Look through the data below. Show each line where the string "hcle" occurs.

Saved entries:
---

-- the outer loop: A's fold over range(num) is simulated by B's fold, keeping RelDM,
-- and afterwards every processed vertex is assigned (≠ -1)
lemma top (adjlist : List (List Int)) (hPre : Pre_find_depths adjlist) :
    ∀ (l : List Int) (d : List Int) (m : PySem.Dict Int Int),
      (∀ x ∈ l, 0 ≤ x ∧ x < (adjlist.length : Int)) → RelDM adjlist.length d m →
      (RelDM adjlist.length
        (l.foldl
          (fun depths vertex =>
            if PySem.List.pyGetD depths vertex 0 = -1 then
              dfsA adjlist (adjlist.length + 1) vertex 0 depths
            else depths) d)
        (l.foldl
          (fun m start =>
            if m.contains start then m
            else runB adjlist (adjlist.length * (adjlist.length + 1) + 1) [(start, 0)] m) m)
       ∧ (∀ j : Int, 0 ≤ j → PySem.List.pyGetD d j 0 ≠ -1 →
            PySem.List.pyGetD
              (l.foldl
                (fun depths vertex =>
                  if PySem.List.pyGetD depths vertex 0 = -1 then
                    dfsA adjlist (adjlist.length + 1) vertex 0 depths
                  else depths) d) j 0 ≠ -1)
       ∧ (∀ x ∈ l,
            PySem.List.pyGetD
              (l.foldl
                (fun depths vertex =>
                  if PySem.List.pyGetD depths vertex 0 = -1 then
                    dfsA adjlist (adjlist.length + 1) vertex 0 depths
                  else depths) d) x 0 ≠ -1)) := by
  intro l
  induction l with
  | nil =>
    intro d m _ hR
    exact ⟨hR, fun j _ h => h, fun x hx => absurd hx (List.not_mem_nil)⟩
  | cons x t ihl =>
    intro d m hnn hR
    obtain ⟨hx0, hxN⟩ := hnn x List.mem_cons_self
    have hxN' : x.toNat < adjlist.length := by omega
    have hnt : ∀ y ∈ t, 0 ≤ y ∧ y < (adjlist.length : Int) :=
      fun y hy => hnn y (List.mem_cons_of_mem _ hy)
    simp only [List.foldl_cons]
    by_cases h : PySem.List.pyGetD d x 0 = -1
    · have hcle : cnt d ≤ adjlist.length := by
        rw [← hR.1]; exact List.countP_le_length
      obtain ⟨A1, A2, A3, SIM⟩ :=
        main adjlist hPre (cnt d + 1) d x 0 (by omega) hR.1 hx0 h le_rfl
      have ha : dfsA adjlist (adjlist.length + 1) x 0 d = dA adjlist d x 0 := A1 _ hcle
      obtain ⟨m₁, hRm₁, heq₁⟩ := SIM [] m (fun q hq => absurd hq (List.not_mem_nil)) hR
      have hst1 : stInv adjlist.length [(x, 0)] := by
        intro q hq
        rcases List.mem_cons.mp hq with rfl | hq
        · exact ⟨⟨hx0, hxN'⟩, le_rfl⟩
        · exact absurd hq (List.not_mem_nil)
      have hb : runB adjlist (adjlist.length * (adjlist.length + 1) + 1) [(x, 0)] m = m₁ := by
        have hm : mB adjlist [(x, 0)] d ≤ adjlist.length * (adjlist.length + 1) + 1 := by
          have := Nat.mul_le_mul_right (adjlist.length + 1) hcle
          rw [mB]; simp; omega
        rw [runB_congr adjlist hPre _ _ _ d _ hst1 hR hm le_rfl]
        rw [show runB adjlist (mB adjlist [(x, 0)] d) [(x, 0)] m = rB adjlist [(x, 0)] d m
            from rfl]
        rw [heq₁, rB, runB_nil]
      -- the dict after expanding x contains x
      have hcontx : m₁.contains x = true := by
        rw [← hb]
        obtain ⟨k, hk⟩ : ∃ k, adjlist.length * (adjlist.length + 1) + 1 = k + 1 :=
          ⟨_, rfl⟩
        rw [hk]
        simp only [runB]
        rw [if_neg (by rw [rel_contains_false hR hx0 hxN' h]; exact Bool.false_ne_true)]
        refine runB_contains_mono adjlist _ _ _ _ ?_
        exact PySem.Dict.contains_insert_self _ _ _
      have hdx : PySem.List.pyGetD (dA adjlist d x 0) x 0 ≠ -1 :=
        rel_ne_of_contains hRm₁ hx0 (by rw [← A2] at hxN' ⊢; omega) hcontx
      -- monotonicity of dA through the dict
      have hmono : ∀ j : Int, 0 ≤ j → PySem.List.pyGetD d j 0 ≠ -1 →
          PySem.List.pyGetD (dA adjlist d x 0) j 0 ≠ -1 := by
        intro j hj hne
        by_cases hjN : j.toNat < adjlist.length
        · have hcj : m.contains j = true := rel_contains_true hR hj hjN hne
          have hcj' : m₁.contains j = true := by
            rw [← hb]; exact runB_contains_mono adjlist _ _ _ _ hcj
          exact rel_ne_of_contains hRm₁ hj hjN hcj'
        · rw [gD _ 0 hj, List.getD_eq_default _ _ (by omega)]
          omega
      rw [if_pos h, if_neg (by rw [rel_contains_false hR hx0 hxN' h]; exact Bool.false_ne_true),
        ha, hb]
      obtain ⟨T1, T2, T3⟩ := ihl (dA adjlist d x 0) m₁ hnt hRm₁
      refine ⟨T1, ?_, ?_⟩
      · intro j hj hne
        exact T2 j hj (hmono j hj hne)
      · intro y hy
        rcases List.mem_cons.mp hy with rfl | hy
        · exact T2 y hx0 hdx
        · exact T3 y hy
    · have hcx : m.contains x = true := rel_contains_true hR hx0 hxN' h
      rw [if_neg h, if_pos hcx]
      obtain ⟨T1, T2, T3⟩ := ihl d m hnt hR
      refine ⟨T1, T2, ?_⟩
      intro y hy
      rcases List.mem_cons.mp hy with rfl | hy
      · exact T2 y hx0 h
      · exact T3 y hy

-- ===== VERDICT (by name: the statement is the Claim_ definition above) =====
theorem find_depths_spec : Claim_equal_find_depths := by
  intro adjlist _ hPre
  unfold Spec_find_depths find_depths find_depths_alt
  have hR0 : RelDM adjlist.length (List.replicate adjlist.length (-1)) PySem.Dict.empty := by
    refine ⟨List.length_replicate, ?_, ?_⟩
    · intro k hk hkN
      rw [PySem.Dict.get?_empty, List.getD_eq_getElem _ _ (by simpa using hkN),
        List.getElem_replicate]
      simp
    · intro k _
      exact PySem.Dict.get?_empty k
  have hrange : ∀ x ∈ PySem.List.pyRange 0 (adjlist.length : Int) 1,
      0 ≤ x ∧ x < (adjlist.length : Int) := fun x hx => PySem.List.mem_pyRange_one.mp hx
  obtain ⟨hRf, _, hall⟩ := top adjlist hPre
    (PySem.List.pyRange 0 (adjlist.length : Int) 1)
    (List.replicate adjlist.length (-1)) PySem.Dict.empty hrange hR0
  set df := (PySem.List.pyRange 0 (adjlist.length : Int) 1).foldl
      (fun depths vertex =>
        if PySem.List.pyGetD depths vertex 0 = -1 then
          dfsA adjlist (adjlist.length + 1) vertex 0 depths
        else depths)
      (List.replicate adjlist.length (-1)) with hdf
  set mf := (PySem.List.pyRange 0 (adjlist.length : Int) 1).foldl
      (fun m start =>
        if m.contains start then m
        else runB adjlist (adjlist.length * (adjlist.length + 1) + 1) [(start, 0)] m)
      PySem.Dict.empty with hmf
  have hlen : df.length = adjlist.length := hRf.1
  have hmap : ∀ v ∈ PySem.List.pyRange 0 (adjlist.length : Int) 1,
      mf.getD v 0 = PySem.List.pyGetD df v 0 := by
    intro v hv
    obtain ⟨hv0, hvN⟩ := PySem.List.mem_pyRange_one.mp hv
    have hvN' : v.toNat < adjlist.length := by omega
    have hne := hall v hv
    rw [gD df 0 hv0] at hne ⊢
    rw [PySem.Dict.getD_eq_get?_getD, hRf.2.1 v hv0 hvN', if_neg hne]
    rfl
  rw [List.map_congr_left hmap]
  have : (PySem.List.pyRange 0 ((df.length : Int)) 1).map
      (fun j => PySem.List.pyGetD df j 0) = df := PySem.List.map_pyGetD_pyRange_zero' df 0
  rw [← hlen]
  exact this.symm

---

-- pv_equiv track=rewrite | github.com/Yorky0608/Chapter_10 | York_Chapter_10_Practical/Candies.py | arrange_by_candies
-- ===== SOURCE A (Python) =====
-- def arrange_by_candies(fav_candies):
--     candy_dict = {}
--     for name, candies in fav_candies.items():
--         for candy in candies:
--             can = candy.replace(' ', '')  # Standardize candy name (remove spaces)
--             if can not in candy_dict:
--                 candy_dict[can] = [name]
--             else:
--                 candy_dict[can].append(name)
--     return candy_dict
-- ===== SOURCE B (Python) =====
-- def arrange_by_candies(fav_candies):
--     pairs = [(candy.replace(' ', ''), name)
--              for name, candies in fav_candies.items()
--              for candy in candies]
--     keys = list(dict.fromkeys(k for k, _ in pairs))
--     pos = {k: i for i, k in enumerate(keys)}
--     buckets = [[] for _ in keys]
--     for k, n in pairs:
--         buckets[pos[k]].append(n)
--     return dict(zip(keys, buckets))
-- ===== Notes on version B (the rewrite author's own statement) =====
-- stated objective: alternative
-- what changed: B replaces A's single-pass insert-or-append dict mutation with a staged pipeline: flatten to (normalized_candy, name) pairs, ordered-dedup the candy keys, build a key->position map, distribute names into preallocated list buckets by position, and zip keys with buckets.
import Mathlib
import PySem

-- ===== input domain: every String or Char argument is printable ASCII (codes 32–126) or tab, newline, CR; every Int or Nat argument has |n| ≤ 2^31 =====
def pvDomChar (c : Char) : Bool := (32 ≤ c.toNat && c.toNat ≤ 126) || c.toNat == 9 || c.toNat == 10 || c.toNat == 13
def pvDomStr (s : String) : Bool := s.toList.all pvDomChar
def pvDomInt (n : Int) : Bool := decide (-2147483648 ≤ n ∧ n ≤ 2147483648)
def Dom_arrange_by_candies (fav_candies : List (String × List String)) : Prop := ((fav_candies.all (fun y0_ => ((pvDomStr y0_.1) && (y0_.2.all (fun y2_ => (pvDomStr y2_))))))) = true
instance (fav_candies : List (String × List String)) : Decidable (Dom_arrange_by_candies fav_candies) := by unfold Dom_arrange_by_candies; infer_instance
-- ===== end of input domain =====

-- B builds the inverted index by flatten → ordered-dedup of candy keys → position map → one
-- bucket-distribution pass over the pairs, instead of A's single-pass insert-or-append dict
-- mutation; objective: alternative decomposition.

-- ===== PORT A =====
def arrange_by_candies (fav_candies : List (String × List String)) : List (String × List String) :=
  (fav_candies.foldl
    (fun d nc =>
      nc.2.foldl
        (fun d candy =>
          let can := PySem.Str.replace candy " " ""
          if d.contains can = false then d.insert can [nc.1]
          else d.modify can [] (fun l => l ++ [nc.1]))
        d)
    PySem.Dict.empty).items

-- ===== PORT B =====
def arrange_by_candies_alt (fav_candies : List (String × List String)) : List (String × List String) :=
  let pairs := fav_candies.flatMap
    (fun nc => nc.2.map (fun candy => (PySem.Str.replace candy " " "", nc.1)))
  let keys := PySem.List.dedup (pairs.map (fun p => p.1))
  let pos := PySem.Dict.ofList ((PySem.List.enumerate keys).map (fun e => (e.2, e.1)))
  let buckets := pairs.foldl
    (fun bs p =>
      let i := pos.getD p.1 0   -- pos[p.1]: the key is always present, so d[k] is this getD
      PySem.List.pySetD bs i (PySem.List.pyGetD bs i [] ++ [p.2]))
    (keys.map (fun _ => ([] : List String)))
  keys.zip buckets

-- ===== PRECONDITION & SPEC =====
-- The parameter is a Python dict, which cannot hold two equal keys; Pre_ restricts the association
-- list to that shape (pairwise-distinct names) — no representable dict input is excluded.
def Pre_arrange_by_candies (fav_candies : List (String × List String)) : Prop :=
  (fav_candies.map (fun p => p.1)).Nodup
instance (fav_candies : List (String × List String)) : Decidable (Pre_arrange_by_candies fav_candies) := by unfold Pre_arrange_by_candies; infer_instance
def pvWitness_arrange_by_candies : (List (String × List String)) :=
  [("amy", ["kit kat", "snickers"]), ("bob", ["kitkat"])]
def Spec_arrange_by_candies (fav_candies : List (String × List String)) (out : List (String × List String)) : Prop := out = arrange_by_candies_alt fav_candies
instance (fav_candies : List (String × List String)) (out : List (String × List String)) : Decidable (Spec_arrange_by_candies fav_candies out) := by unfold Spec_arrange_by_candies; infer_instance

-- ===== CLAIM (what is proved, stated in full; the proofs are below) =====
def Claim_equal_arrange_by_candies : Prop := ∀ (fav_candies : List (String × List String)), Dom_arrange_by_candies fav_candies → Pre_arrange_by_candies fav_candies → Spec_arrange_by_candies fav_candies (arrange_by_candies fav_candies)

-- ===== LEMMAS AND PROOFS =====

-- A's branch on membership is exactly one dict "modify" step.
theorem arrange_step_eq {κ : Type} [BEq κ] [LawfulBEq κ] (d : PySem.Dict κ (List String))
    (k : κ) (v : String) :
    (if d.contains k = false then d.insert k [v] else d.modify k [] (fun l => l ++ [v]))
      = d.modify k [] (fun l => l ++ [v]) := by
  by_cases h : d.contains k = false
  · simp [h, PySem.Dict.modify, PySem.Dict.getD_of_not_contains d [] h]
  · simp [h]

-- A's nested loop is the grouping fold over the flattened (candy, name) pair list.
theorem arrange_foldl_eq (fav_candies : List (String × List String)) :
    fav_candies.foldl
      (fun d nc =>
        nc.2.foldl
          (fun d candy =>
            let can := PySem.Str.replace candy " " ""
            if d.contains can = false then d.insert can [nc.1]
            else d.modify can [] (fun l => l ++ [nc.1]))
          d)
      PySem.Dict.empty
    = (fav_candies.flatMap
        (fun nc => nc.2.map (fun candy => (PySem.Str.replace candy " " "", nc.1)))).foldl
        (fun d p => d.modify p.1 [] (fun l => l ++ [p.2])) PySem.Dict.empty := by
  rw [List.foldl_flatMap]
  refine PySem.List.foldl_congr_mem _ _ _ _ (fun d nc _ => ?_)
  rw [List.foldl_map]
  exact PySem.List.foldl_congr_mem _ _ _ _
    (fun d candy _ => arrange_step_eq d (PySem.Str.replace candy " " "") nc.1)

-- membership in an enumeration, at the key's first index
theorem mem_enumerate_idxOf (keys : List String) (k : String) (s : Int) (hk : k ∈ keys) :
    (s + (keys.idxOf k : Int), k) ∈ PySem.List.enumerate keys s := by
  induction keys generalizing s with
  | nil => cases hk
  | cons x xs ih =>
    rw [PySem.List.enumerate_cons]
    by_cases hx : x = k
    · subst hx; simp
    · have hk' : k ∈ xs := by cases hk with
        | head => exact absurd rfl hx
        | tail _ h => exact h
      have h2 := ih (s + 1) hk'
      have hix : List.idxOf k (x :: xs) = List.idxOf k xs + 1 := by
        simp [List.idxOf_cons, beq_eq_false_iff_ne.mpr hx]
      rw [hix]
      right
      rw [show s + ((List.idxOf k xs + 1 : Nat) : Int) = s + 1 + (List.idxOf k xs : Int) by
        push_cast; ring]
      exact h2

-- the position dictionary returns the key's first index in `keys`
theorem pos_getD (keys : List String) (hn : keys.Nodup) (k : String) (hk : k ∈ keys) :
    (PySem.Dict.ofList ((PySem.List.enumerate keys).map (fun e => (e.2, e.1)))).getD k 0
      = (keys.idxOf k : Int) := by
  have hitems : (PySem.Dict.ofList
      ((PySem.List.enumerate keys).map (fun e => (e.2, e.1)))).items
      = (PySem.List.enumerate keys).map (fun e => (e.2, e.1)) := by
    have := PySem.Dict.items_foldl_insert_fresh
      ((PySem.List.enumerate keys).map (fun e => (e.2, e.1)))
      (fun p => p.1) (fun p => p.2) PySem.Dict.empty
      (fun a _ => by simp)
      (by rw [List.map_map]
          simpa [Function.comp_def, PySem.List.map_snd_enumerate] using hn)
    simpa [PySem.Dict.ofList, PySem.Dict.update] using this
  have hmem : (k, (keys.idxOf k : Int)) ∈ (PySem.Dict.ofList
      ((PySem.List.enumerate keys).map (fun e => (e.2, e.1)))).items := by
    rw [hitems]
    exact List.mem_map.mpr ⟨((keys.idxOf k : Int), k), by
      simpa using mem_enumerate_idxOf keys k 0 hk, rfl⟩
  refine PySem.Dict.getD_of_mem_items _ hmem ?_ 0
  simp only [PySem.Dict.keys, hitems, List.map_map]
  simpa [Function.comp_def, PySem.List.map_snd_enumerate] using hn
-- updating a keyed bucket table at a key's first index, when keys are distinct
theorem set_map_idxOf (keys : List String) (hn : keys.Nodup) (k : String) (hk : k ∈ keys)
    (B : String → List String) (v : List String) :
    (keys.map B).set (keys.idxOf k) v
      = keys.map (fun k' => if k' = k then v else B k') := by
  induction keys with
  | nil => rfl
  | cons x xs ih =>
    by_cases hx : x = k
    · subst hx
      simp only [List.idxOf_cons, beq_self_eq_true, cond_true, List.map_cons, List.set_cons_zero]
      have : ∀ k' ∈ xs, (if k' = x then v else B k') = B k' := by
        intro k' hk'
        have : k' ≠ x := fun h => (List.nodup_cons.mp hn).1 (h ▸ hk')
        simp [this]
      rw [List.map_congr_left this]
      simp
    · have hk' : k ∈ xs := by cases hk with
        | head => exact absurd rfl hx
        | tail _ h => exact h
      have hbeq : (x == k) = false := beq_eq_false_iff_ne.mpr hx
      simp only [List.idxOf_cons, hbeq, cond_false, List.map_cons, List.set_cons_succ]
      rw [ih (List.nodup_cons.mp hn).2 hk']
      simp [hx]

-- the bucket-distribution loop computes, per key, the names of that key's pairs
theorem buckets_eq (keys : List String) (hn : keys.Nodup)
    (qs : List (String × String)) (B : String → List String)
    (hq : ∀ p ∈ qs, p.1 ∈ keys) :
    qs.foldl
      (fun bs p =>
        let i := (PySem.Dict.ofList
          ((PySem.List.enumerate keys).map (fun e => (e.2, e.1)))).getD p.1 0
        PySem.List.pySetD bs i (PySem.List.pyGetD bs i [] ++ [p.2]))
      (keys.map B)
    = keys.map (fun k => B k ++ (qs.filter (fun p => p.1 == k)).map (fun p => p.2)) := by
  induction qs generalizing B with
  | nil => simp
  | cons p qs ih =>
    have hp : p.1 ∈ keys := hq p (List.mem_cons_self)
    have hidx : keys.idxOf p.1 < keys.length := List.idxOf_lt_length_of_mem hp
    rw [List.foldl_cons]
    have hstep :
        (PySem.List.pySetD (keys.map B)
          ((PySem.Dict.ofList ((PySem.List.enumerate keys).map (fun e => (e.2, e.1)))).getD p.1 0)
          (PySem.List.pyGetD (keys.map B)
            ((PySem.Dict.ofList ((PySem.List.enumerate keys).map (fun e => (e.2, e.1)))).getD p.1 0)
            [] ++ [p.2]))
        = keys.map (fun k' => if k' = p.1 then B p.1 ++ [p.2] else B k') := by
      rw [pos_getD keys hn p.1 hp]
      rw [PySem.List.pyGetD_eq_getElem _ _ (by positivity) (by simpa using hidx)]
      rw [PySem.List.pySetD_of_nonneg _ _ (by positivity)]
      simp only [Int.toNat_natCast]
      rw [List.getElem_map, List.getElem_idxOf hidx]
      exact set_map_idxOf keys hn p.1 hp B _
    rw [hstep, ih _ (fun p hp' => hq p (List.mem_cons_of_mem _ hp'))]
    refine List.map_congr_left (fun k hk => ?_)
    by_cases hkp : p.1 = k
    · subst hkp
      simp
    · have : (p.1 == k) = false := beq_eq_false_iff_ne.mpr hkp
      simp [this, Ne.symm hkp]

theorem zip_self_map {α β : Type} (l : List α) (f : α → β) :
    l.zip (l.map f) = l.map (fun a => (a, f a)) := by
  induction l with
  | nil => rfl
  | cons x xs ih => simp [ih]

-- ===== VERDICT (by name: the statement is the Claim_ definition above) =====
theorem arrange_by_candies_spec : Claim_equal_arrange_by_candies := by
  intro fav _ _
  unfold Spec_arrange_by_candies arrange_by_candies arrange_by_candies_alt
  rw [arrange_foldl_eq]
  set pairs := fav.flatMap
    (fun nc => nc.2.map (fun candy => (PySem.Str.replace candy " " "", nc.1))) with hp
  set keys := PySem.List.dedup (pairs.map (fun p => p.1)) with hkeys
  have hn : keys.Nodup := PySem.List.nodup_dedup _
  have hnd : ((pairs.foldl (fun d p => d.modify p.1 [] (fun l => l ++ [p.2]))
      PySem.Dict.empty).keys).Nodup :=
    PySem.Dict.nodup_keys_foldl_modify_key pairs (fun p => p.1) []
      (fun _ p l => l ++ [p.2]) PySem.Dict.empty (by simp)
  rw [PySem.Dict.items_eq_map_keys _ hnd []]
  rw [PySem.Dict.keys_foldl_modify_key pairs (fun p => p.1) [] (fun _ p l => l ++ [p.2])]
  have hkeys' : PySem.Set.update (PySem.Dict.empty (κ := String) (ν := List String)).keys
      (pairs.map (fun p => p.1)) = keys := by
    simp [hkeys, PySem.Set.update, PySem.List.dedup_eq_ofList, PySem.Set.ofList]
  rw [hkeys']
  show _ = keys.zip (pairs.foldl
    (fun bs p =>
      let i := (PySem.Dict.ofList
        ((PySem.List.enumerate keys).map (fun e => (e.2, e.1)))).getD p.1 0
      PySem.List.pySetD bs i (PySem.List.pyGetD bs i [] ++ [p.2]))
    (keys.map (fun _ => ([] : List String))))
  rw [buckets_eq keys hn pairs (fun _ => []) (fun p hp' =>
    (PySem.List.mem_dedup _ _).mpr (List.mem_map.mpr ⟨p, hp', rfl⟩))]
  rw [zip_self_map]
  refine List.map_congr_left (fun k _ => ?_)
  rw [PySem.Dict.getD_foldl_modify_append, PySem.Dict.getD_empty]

---

RESPONSE AREA:
    · have hcle : cnt d ≤ adjlist.length := by
      have ha : dfsA adjlist (adjlist.length + 1) x 0 d = dA adjlist d x 0 := A1 _ hcle
          have := Nat.mul_le_mul_right (adjlist.length + 1) hcle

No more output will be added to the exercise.